BEGIN

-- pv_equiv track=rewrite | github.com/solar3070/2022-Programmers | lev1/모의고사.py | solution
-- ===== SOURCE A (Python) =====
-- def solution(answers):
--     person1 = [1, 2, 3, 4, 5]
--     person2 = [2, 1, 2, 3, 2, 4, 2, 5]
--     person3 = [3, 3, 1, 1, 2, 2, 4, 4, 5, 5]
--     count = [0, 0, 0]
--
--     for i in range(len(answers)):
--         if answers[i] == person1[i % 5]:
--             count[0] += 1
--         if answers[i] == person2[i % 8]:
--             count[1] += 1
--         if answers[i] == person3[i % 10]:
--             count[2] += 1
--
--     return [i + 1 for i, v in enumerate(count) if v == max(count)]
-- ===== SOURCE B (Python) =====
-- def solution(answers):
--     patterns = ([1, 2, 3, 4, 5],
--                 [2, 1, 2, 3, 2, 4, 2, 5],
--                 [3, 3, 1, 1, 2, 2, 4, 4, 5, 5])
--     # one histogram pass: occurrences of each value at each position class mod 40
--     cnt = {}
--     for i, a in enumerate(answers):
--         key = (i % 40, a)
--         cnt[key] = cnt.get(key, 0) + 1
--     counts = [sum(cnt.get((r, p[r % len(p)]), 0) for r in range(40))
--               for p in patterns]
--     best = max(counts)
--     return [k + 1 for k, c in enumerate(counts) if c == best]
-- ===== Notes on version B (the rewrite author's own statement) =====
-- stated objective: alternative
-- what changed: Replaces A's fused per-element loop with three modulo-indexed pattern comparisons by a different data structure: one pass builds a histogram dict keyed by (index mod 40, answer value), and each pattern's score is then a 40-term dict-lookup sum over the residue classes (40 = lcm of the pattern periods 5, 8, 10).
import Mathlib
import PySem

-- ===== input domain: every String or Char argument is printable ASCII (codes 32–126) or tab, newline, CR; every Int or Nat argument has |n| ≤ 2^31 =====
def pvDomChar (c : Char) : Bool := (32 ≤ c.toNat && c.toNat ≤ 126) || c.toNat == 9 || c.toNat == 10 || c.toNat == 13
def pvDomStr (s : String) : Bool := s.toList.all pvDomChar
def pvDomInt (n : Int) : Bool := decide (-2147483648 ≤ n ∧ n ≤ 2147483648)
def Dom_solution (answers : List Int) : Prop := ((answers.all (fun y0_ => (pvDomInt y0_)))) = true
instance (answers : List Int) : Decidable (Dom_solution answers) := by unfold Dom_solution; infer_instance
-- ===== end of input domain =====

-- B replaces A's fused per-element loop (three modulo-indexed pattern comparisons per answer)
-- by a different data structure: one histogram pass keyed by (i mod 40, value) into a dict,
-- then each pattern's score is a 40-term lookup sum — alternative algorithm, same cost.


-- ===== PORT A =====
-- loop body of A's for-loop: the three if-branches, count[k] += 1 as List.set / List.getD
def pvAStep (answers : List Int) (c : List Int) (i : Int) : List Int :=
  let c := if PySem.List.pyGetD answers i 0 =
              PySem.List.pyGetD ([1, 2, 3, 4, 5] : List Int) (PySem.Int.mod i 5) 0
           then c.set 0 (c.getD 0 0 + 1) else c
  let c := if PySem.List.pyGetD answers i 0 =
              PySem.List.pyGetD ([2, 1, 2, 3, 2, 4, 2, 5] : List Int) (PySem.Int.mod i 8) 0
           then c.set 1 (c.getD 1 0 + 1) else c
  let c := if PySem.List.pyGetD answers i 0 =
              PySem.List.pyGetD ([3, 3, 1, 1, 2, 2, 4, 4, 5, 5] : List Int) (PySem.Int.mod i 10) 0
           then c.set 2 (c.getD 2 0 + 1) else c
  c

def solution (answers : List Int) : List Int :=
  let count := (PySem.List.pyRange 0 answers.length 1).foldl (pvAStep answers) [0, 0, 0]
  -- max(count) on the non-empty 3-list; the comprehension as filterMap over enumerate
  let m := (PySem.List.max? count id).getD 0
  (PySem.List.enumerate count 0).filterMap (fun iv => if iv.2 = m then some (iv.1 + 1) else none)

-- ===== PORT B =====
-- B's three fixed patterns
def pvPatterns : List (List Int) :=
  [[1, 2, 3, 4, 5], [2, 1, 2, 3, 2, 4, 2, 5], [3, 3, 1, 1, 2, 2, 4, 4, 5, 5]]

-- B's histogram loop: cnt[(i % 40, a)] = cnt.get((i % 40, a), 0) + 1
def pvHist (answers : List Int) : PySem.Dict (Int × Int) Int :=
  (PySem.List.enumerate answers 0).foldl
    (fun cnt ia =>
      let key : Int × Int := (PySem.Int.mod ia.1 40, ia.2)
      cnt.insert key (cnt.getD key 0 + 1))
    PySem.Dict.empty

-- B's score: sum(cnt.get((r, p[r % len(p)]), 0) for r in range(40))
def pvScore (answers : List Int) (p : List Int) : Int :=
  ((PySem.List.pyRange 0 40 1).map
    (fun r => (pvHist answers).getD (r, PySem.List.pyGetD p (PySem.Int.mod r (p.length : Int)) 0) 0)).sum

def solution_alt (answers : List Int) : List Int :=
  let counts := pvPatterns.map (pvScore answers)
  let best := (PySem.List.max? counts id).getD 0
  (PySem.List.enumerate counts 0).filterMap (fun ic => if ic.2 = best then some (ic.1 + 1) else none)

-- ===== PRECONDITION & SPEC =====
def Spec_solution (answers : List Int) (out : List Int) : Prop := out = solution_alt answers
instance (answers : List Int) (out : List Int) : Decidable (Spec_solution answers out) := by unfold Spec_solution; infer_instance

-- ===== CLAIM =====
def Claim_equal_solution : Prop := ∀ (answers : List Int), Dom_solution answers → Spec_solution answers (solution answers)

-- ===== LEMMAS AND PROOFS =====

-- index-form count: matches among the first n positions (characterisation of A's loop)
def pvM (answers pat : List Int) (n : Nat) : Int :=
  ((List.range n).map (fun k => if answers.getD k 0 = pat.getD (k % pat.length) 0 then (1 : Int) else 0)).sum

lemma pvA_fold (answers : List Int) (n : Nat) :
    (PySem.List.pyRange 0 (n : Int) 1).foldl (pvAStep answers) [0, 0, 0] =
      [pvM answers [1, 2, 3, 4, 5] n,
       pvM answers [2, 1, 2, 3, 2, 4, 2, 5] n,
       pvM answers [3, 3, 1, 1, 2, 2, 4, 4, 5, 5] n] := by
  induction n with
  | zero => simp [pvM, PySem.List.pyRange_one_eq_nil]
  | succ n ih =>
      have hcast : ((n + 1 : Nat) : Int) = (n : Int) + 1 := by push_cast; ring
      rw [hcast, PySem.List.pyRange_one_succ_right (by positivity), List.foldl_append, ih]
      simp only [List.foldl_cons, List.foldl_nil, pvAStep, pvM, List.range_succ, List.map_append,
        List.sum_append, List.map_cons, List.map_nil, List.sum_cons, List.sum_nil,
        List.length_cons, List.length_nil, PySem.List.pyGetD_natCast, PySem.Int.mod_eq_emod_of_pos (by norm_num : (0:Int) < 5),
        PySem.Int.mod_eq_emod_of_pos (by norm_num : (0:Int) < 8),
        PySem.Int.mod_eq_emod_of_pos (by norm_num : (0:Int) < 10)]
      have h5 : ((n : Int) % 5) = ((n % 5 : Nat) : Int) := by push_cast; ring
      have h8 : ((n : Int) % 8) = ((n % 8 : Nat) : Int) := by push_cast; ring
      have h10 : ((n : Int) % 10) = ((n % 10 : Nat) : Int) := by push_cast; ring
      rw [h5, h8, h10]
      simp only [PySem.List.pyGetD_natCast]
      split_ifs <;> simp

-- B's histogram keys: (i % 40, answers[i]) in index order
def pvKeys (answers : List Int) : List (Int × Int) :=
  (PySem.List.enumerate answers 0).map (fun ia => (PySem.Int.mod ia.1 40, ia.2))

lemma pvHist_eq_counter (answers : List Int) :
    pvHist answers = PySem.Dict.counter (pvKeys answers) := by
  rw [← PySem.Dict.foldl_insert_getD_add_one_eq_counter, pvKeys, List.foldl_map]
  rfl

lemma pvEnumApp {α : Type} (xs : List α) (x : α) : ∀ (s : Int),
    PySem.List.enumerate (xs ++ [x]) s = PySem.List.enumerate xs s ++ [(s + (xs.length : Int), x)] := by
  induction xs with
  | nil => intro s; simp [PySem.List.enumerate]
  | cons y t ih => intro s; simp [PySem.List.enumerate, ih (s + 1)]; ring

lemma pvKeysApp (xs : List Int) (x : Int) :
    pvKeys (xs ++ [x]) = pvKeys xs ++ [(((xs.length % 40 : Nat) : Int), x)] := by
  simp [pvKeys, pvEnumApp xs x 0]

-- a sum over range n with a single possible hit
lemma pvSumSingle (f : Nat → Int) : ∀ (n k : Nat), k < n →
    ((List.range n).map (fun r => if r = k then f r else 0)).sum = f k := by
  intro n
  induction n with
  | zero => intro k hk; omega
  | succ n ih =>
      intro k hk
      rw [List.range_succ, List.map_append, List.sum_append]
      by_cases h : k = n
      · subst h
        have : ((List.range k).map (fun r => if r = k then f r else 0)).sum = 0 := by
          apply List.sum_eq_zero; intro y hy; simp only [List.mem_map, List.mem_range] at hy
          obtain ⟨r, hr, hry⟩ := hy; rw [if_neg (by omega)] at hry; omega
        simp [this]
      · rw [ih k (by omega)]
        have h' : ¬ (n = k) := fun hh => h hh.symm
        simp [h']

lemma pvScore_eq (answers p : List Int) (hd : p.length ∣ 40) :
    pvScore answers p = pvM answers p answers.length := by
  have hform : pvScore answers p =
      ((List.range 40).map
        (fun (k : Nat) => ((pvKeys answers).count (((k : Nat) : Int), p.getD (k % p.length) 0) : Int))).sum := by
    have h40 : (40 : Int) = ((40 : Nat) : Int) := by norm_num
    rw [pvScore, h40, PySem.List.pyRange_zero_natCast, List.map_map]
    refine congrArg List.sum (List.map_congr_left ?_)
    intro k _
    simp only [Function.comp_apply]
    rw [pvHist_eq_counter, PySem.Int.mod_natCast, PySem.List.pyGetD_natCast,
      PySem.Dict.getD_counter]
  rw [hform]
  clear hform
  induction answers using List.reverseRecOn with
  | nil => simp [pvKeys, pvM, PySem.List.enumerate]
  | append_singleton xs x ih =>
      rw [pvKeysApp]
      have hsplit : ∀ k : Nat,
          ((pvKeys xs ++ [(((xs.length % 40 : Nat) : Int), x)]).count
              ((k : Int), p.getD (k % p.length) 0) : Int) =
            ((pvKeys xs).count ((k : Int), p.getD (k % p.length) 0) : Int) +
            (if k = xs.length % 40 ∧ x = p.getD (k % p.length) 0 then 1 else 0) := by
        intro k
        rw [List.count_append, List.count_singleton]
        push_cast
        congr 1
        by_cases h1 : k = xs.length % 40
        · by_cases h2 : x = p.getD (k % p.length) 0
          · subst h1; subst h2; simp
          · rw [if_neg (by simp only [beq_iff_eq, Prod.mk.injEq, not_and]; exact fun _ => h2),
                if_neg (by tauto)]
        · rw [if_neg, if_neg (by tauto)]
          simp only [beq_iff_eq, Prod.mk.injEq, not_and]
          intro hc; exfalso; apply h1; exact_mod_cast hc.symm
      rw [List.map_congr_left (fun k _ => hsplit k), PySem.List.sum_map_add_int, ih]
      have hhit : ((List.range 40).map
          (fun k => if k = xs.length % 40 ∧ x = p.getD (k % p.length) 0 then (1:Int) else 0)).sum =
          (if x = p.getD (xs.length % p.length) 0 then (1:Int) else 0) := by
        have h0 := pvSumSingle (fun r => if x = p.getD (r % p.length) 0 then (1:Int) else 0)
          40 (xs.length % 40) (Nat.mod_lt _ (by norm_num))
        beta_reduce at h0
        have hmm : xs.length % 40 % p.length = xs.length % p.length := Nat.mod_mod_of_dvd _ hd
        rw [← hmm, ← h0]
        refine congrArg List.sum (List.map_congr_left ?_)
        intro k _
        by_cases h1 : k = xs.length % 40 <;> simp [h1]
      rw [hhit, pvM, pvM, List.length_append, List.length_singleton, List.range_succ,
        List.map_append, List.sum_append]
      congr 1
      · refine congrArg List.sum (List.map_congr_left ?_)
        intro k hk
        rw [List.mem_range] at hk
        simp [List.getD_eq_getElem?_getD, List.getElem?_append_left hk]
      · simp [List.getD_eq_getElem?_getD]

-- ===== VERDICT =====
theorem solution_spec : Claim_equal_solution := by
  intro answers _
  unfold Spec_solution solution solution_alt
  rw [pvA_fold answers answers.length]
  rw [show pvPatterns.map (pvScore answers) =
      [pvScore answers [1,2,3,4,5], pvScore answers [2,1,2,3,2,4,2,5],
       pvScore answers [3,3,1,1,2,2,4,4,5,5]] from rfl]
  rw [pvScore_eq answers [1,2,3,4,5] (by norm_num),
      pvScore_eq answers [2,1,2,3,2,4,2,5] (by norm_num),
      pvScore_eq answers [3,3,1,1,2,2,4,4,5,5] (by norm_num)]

END

§ Work item:
Pull every line containing "Prop" from the data.

§ Answer box:
def Dom_solution (answers : List Int) : Prop := ((answers.all (fun y0_ => (pvDomInt y0_)))) = true
def Spec_solution (answers : List Int) (out : List Int) : Prop := out = solution_alt answers
def Claim_equal_solution : Prop := ∀ (answers : List Int), Dom_solution answers → Spec_solution answers (solution answers)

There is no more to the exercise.